The constructor initializes these members, and the destructor is responsible for deallocating the dynamic array and printing a corresponding message.

#include <iostream>
#include <string>
#include <vector>

using std::cout;
using std::endl;
using std::string;
using std::vector;

class StringArray {
 public:
  StringArray() : vec(), init(new int[10]){};
  ~StringArray() {
    delete[] init;
    cout << "printed from destructor" << endl;
  }

  string getString(int num) {
    if (vec.at(num).c_str()) {
      return vec.at(num);
    } else {
      return string("NULL");
    }
  };

  void addString(const string& s) { vec.push_back(s); };

  uint64_t getSize() { return vec.size(); };

 private:
  vector<string> vec;
  int* init;
};

int main() {
  StringArray arr;

  arr.addString("Hello there 1");
  arr.addString("Hello there 2");

  cout << "size of arr: " << arr.getSize() << endl;
  cout << "arr[0]: " << arr.getString(0) << endl;
}

Output:

size of arr: 2
arr[0]: Hello there 1
printed from destructor

Here, in the constructor (StringArray()), the class initializes a vector of strings (vec) and dynamically allocates an integer array (init) of size 10. This array is intended to store integers, serving as an illustrative example of dynamic memory allocation within the class.

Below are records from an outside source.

-- pv_equiv track=rewrite | github.com/piyusharma00721/A2A-Multi-Agent_assesment | agents/enhanced_web_search_agent.py | is_current_information_needed
-- ===== SOURCE A (Python) =====
-- def is_current_information_needed(query: str) -> bool:
--     """Determine if the query requires current/updated information"""
--     current_indicators = [
--         'current', 'latest', 'recent', 'today', 'now', 'this year', '2024', '2025',
--         'weather', 'news', 'stock', 'price', 'election', 'covid', 'pandemic',
--         'breaking', 'update', 'just', 'happened', 'live', 'real-time'
--     ]
--     query_lower = query.lower()
--     return any(indicator in query_lower for indicator in current_indicators)
-- ===== SOURCE B (Python) =====
-- # B: first-character dispatch index + one positional scan, instead of one
-- # independent substring search per indicator.
-- _INDEX = {}
-- for _w in [
--     'current', 'latest', 'recent', 'today', 'now', 'this year', '2024', '2025',
--     'weather', 'news', 'stock', 'price', 'election', 'covid', 'pandemic',
--     'breaking', 'update', 'just', 'happened', 'live', 'real-time'
-- ]:
--     _INDEX.setdefault(_w[0], []).append(_w[1:])
--
-- def is_current_information_needed(query: str) -> bool:
--     q = query.lower()
--     for i in range(len(q)):
--         for tail in _INDEX.get(q[i], []):
--             if q.startswith(tail, i + 1):
--                 return True
--     return False
-- ===== Notes on version B (the rewrite author's own statement) =====
-- stated objective: alternative
-- what changed: Replaces 21 independent substring-containment searches with a first-character dispatch dictionary (indicator head -> list of tails) built once, then a single positional scan of the lowered query that only tests the indicators whose first character matches the current position.
import Mathlib
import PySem

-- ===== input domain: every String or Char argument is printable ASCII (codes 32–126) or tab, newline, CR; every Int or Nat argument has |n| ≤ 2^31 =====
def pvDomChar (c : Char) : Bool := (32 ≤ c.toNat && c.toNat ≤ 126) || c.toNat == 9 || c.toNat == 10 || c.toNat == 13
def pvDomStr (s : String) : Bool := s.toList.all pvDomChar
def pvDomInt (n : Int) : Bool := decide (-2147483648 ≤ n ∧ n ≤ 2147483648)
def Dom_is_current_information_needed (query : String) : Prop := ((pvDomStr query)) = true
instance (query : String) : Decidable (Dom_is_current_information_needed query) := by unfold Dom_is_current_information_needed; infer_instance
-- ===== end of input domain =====

-- B builds a first-character dispatch index (indicator head char -> list of
-- tails) once and makes a single positional scan of the lowered query,
-- instead of A's 21 independent substring searches (objective: alternative).

-- ===== PORT A =====
def pvIndicators : List (List Char) :=
  ["current".toList, "latest".toList, "recent".toList, "today".toList, "now".toList,
   "this year".toList, "2024".toList, "2025".toList,
   "weather".toList, "news".toList, "stock".toList, "price".toList, "election".toList,
   "covid".toList, "pandemic".toList,
   "breaking".toList, "update".toList, "just".toList, "happened".toList, "live".toList,
   "real-time".toList]

def is_current_information_needed (query : String) : Bool :=
  let query_lower := PySem.Chars.lower query.toList
  pvIndicators.any (fun indicator => PySem.Chars.isIn indicator query_lower)

-- ===== PORT B =====
-- the module-level word list Source B iterates over to build _INDEX
def pvWordsB : List (List Char) :=
  ["current".toList, "latest".toList, "recent".toList, "today".toList, "now".toList,
   "this year".toList, "2024".toList, "2025".toList,
   "weather".toList, "news".toList, "stock".toList, "price".toList, "election".toList,
   "covid".toList, "pandemic".toList,
   "breaking".toList, "update".toList, "just".toList, "happened".toList, "live".toList,
   "real-time".toList]

-- one iteration of Source B's build loop: _INDEX.setdefault(w[0], []).append(w[1:])
-- (all words are nonempty; the [] branch is unreachable)
def pvStep (d : PySem.Dict Char (List (List Char))) (w : List Char) :
    PySem.Dict Char (List (List Char)) :=
  match w with
  | [] => d
  | c :: tl => d.modify c [] (· ++ [tl])

def pvIndex : PySem.Dict Char (List (List Char)) :=
  pvWordsB.foldl pvStep PySem.Dict.empty

-- the scan loop: for i in range(len(q)): for tail in _INDEX.get(q[i], []): q.startswith(tail, i+1)
def pvScanB : List Char → Bool
  | [] => false
  | c :: rest =>
      (pvIndex.getD c []).any (fun tl => PySem.Chars.startswith rest tl) || pvScanB rest

def is_current_information_needed_alt (query : String) : Bool :=
  pvScanB (PySem.Chars.lower query.toList)

-- ===== PRECONDITION & SPEC =====
def Spec_is_current_information_needed (query : String) (out : Bool) : Prop := out = is_current_information_needed_alt query
instance (query : String) (out : Bool) : Decidable (Spec_is_current_information_needed query out) := by unfold Spec_is_current_information_needed; infer_instance

-- ===== CLAIM (what is proved, stated in full; the proofs are below) =====
def Claim_equal_is_current_information_needed : Prop := ∀ (query : String), Dom_is_current_information_needed query → Spec_is_current_information_needed query (is_current_information_needed query)

-- ===== LEMMAS AND PROOFS =====

theorem pvIndicators_ne_nil : ∀ ind ∈ pvIndicators, ind ≠ [] := by decide

-- what the build loop leaves under key c: the tails of the words starting with c, in order
theorem foldl_pvStep_getD (ws : List (List Char))
    (d : PySem.Dict Char (List (List Char))) (c : Char) :
    (ws.foldl pvStep d).getD c [] =
      d.getD c [] ++ ws.filterMap (fun w =>
        match w with
        | [] => none
        | h :: t => if h = c then some t else none) := by
  induction ws generalizing d with
  | nil => simp
  | cons w ws ih =>
      cases w with
      | nil => simpa [pvStep] using ih d
      | cons h t =>
          simp only [List.foldl_cons, pvStep, ih, List.filterMap_cons]
          rw [PySem.Dict.getD_modify]
          by_cases hc : c = h
          · subst hc; simp [List.append_assoc]
          · simp [hc, Ne.symm hc]

theorem mem_pvIndex_getD (c : Char) (tl : List Char) :
    tl ∈ pvIndex.getD c [] ↔ (c :: tl) ∈ pvWordsB := by
  rw [pvIndex, foldl_pvStep_getD]
  simp only [PySem.Dict.getD_empty, List.nil_append, List.mem_filterMap]
  constructor
  · rintro ⟨w, hw, h⟩
    cases w with
    | nil => simp at h
    | cons h' t' =>
        by_cases hh : h' = c
        · subst hh; simp at h; subst h; exact hw
        · simp [hh] at h
  · intro hmem
    exact ⟨c :: tl, hmem, by simp⟩

theorem pvScanB_iff (q : List Char) :
    pvScanB q = true ↔ ∃ ind ∈ pvIndicators, ∃ j, ind <+: q.drop j := by
  have hwords : pvWordsB = pvIndicators := rfl
  induction q with
  | nil =>
      simp only [pvScanB, Bool.false_eq_true, false_iff]
      rintro ⟨ind, hmem, j, hpre⟩
      have : ind = [] := List.prefix_nil.mp (by simpa using hpre)
      exact pvIndicators_ne_nil ind hmem this
  | cons c rest ih =>
      simp only [pvScanB, Bool.or_eq_true, ih, List.any_eq_true,
        PySem.Chars.startswith_iff]
      constructor
      · rintro (⟨tl, htl, hpre⟩ | ⟨ind, hmem, j, hpre⟩)
        · refine ⟨c :: tl, hwords ▸ (mem_pvIndex_getD c tl).mp htl, 0, ?_⟩
          simpa [List.cons_prefix_cons] using hpre
        · exact ⟨ind, hmem, j + 1, by simpa using hpre⟩
      · rintro ⟨ind, hmem, j, hpre⟩
        cases j with
        | zero =>
            cases ind with
            | nil => exact absurd rfl (pvIndicators_ne_nil [] hmem)
            | cons h t =>
                simp only [List.drop_zero, List.cons_prefix_cons] at hpre
                obtain ⟨rfl, hpre⟩ := hpre
                exact Or.inl ⟨t, (mem_pvIndex_getD h t).mpr (hwords ▸ hmem), hpre⟩
        | succ j => exact Or.inr ⟨ind, hmem, j, by simpa using hpre⟩

theorem pvScanB_eq_any_isIn (q : List Char) :
    pvScanB q = pvIndicators.any (fun ind => PySem.Chars.isIn ind q) := by
  rw [Bool.eq_iff_iff, pvScanB_iff, List.any_eq_true]
  constructor
  · rintro ⟨ind, hmem, hj⟩
    exact ⟨ind, hmem, (PySem.Chars.exists_prefix_drop_iff_isIn ind q).mp hj⟩
  · rintro ⟨ind, hmem, hin⟩
    exact ⟨ind, hmem, (PySem.Chars.exists_prefix_drop_iff_isIn ind q).mpr hin⟩

-- ===== VERDICT (by name: the statement is the Claim_ definition above) =====
theorem is_current_information_needed_spec : Claim_equal_is_current_information_needed := by
  intro query _
  unfold Spec_is_current_information_needed is_current_information_needed is_current_information_needed_alt
  exact (pvScanB_eq_any_isIn (PySem.Chars.lower query.toList)).symm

The crucial aspect of this code lies in the destructor of the StringArray class (~StringArray()). This destructor is responsible for executing code before an object of the class is destroyed.

In this case, it deallocates the dynamically allocated integer array using the delete[] operator. Additionally, a message is printed to the console, indicating that the destructor is being invoked.

This demonstrates the ability to perform custom cleanup actions and provide feedback when an object goes out of scope.

Moving to the main() function, an instance of the StringArray class named arr is created, and two strings are added to the vector using the addString method. We then print the size of the array and the first element of the vector.

As the main() function concludes, the arr object goes out of scope, which triggers the destructor to execute the cleanup code. This results in the deallocation of the dynamic integer array and the printing of the corresponding message to the console.

Conclusion

The tilde operator in C++ serves a dual purpose, from fundamental bitwise operations to its significant role in managing resources through class destructors.

Understanding its applications is essential for programmers seeking to write efficient, resource-friendly code. The practical examples presented in this article showcase the importance of the tilde operator in ensuring proper resource management and maintaining code integrity in C++ programs.